WHAT IS EXPECTED: Search the material below for the string "hcold". Return every line that holds it.

GIVEN ENTRIES:
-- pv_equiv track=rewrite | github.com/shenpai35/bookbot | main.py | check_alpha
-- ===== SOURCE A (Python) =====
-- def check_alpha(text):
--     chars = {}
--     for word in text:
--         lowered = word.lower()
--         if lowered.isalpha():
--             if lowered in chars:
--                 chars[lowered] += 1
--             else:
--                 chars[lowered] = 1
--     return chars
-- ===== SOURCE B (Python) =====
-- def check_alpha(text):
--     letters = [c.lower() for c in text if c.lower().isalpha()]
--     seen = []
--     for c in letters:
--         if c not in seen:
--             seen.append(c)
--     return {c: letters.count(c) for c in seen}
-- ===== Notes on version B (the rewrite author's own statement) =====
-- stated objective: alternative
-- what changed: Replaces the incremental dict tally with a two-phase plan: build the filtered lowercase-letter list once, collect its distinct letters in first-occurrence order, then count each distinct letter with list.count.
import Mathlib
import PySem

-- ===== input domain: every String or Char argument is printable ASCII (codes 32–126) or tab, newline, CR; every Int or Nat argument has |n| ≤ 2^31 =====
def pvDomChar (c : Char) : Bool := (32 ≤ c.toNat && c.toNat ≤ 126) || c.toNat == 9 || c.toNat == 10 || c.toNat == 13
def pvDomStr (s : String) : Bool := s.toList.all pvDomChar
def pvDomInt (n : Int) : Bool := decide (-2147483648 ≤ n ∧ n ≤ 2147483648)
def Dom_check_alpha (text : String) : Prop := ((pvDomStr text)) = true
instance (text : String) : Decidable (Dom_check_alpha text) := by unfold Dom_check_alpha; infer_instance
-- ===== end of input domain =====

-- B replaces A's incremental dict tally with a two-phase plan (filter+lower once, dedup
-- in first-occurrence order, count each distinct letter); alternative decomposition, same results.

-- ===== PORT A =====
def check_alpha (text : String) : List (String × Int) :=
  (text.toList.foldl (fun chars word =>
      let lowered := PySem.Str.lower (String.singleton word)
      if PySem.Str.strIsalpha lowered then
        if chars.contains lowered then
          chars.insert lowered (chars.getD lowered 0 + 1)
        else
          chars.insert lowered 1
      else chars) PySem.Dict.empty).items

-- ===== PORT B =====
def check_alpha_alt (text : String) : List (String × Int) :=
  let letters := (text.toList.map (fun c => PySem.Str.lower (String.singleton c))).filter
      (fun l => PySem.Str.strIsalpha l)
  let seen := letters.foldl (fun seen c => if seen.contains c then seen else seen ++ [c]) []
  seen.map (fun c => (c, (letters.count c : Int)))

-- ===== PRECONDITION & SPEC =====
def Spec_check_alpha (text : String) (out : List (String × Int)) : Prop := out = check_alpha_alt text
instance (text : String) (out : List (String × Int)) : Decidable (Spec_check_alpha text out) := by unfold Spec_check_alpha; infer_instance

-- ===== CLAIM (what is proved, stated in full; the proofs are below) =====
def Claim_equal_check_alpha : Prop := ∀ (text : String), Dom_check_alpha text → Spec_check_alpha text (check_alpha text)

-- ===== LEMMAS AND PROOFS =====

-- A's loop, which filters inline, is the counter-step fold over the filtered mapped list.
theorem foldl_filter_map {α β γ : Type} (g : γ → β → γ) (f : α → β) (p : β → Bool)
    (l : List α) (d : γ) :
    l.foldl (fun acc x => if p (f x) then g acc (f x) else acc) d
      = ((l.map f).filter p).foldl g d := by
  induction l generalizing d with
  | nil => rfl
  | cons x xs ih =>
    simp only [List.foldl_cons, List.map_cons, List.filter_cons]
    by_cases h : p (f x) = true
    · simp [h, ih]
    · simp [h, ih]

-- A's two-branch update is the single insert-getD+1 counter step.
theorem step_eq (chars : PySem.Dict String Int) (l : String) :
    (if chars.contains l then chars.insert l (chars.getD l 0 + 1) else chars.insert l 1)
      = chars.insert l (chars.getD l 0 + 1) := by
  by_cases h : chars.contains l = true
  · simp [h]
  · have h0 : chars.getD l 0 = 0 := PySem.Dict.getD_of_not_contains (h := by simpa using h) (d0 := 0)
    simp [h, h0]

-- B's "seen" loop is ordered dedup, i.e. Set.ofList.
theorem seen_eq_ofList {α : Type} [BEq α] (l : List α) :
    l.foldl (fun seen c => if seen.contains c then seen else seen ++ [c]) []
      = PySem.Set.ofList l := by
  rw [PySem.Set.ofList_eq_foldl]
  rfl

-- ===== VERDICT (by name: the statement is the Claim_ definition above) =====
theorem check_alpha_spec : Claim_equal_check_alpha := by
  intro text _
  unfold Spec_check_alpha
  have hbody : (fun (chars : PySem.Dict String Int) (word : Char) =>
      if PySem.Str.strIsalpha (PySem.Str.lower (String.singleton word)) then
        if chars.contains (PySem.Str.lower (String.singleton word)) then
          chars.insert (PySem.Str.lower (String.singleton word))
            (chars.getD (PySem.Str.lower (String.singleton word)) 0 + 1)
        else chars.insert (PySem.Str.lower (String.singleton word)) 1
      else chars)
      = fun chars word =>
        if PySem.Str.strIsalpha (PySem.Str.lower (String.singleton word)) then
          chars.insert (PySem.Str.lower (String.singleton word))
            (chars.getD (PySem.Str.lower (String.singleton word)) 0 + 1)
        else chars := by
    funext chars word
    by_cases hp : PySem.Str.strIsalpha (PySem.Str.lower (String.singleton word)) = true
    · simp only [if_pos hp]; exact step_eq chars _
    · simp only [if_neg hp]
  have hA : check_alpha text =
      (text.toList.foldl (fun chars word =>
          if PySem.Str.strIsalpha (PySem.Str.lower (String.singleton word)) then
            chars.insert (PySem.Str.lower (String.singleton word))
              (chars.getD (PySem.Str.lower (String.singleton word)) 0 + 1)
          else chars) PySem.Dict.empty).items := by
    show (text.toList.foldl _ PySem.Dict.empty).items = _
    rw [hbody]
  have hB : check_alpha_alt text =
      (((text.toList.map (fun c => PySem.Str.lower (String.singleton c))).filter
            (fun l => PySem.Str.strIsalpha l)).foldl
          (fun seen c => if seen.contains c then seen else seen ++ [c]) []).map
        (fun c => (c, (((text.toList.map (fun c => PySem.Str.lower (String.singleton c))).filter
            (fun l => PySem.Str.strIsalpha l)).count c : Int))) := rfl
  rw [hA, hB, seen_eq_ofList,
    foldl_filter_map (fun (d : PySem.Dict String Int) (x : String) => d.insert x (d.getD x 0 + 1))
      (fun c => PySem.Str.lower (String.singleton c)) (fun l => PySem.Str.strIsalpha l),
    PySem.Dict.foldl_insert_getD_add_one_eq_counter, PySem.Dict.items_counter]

---

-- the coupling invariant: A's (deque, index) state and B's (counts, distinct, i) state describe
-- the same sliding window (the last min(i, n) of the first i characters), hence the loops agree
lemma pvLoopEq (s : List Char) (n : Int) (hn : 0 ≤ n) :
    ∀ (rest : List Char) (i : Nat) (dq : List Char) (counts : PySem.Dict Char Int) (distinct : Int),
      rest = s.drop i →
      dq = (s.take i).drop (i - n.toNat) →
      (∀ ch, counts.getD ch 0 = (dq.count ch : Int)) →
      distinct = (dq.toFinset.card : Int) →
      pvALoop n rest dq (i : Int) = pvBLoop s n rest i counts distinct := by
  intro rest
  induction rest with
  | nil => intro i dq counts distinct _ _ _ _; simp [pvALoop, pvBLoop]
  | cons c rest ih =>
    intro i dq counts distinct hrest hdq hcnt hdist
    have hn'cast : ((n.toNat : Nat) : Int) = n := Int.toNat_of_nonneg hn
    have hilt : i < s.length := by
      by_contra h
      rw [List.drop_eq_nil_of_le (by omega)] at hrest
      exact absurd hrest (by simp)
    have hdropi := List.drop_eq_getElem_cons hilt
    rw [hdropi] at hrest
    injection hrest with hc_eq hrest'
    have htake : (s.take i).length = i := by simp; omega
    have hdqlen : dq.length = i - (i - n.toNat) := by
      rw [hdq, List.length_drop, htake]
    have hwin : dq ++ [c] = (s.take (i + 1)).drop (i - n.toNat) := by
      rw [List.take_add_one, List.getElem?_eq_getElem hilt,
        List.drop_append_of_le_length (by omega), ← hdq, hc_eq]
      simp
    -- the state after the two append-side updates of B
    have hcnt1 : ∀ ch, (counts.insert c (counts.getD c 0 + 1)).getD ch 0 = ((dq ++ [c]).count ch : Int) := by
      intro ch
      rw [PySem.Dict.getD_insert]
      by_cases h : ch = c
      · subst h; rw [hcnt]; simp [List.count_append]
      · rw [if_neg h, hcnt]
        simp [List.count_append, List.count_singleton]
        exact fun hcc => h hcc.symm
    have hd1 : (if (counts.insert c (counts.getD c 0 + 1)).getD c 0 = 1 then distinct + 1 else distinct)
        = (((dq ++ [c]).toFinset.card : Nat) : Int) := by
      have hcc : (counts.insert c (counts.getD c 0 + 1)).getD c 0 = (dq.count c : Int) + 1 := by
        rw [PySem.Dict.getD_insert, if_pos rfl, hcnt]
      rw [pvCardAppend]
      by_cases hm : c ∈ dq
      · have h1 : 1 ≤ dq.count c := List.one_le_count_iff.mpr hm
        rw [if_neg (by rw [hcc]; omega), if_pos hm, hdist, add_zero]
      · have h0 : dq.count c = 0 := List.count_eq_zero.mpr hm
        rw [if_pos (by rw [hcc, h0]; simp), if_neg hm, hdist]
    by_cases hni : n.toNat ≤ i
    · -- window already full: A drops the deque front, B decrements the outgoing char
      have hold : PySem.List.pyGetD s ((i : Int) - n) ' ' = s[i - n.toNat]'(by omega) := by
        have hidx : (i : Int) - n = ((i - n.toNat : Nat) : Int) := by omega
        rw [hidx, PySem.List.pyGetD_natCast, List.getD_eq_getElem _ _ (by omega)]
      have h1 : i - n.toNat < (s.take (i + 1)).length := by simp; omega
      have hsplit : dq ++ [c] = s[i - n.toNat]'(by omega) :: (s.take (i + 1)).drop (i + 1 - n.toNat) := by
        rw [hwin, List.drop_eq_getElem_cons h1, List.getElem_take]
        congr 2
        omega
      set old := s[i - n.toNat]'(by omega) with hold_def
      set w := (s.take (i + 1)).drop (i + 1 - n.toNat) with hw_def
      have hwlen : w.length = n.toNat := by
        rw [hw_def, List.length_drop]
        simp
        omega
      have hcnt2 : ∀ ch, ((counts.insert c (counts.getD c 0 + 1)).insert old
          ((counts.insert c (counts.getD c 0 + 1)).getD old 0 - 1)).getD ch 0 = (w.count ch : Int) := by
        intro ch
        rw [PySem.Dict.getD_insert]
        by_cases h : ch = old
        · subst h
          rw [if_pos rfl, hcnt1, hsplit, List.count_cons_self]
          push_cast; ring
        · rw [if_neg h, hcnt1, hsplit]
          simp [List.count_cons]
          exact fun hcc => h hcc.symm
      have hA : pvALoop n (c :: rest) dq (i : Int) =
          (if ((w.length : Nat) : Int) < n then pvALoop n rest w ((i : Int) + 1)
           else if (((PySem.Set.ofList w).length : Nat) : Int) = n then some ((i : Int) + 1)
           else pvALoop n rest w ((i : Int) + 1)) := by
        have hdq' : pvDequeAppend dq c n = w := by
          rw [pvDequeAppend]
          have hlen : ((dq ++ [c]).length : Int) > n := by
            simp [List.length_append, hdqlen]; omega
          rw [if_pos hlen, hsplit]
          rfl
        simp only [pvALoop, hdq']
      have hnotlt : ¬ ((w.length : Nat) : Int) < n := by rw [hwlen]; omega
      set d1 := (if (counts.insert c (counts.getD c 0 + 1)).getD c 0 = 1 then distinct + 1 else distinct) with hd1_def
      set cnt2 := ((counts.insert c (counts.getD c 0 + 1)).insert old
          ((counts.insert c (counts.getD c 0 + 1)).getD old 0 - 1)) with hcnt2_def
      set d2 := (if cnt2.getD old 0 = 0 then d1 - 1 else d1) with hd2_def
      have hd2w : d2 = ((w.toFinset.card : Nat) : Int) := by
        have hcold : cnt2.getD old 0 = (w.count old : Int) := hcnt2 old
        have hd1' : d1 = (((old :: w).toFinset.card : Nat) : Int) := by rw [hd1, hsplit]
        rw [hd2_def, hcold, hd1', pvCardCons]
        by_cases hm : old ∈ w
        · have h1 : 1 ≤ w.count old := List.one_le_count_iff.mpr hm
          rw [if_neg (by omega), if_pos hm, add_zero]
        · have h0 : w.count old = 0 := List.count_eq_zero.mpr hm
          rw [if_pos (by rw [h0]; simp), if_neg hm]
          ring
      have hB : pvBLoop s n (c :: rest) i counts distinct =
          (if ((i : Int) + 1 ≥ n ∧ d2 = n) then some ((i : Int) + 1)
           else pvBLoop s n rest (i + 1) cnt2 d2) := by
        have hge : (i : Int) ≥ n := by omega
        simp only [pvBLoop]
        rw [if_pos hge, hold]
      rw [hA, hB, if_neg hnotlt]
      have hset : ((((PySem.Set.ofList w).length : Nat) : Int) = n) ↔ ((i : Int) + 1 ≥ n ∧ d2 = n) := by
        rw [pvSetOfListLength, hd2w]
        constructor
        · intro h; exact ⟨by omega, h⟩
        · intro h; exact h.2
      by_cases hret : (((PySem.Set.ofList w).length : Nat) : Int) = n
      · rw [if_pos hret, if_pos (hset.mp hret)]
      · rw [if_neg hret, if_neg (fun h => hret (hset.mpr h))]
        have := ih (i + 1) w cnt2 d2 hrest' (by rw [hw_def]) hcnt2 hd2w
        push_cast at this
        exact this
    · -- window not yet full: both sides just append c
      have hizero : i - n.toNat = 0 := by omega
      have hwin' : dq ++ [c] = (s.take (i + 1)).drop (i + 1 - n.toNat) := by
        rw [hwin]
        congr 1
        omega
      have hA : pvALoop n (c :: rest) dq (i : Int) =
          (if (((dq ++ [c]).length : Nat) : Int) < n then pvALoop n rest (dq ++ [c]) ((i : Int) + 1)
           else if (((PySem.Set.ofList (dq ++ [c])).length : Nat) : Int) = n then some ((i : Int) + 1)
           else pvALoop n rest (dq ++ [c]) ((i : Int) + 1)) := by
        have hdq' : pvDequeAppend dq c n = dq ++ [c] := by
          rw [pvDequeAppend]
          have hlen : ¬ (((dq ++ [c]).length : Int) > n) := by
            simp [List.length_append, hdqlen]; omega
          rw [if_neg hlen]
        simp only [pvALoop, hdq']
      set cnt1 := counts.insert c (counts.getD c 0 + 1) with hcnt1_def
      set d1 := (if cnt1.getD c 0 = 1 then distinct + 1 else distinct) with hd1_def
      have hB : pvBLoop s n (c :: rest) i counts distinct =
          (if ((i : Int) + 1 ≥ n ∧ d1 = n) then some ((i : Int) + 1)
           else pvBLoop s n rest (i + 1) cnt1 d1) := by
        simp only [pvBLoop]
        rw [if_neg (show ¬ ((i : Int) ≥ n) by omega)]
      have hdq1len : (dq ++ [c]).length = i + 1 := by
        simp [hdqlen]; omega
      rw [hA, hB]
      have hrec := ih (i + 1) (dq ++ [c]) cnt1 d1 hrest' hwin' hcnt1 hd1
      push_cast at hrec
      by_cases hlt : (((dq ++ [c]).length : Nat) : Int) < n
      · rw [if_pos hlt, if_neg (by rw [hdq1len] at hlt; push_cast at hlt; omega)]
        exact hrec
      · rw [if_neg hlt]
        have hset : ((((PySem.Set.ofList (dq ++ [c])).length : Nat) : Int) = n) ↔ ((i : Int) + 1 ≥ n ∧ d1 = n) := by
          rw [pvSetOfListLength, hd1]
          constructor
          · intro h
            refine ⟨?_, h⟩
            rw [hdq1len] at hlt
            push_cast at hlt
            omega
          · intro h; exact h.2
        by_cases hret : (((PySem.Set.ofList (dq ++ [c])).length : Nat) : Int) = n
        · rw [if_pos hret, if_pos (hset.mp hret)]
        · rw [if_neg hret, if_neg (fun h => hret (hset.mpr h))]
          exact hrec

OUTPUT FOR THIS TASK:
        have hcold : cnt2.getD old 0 = (w.count old : Int) := hcnt2 old
        rw [hd2_def, hcold, hd1', pvCardCons]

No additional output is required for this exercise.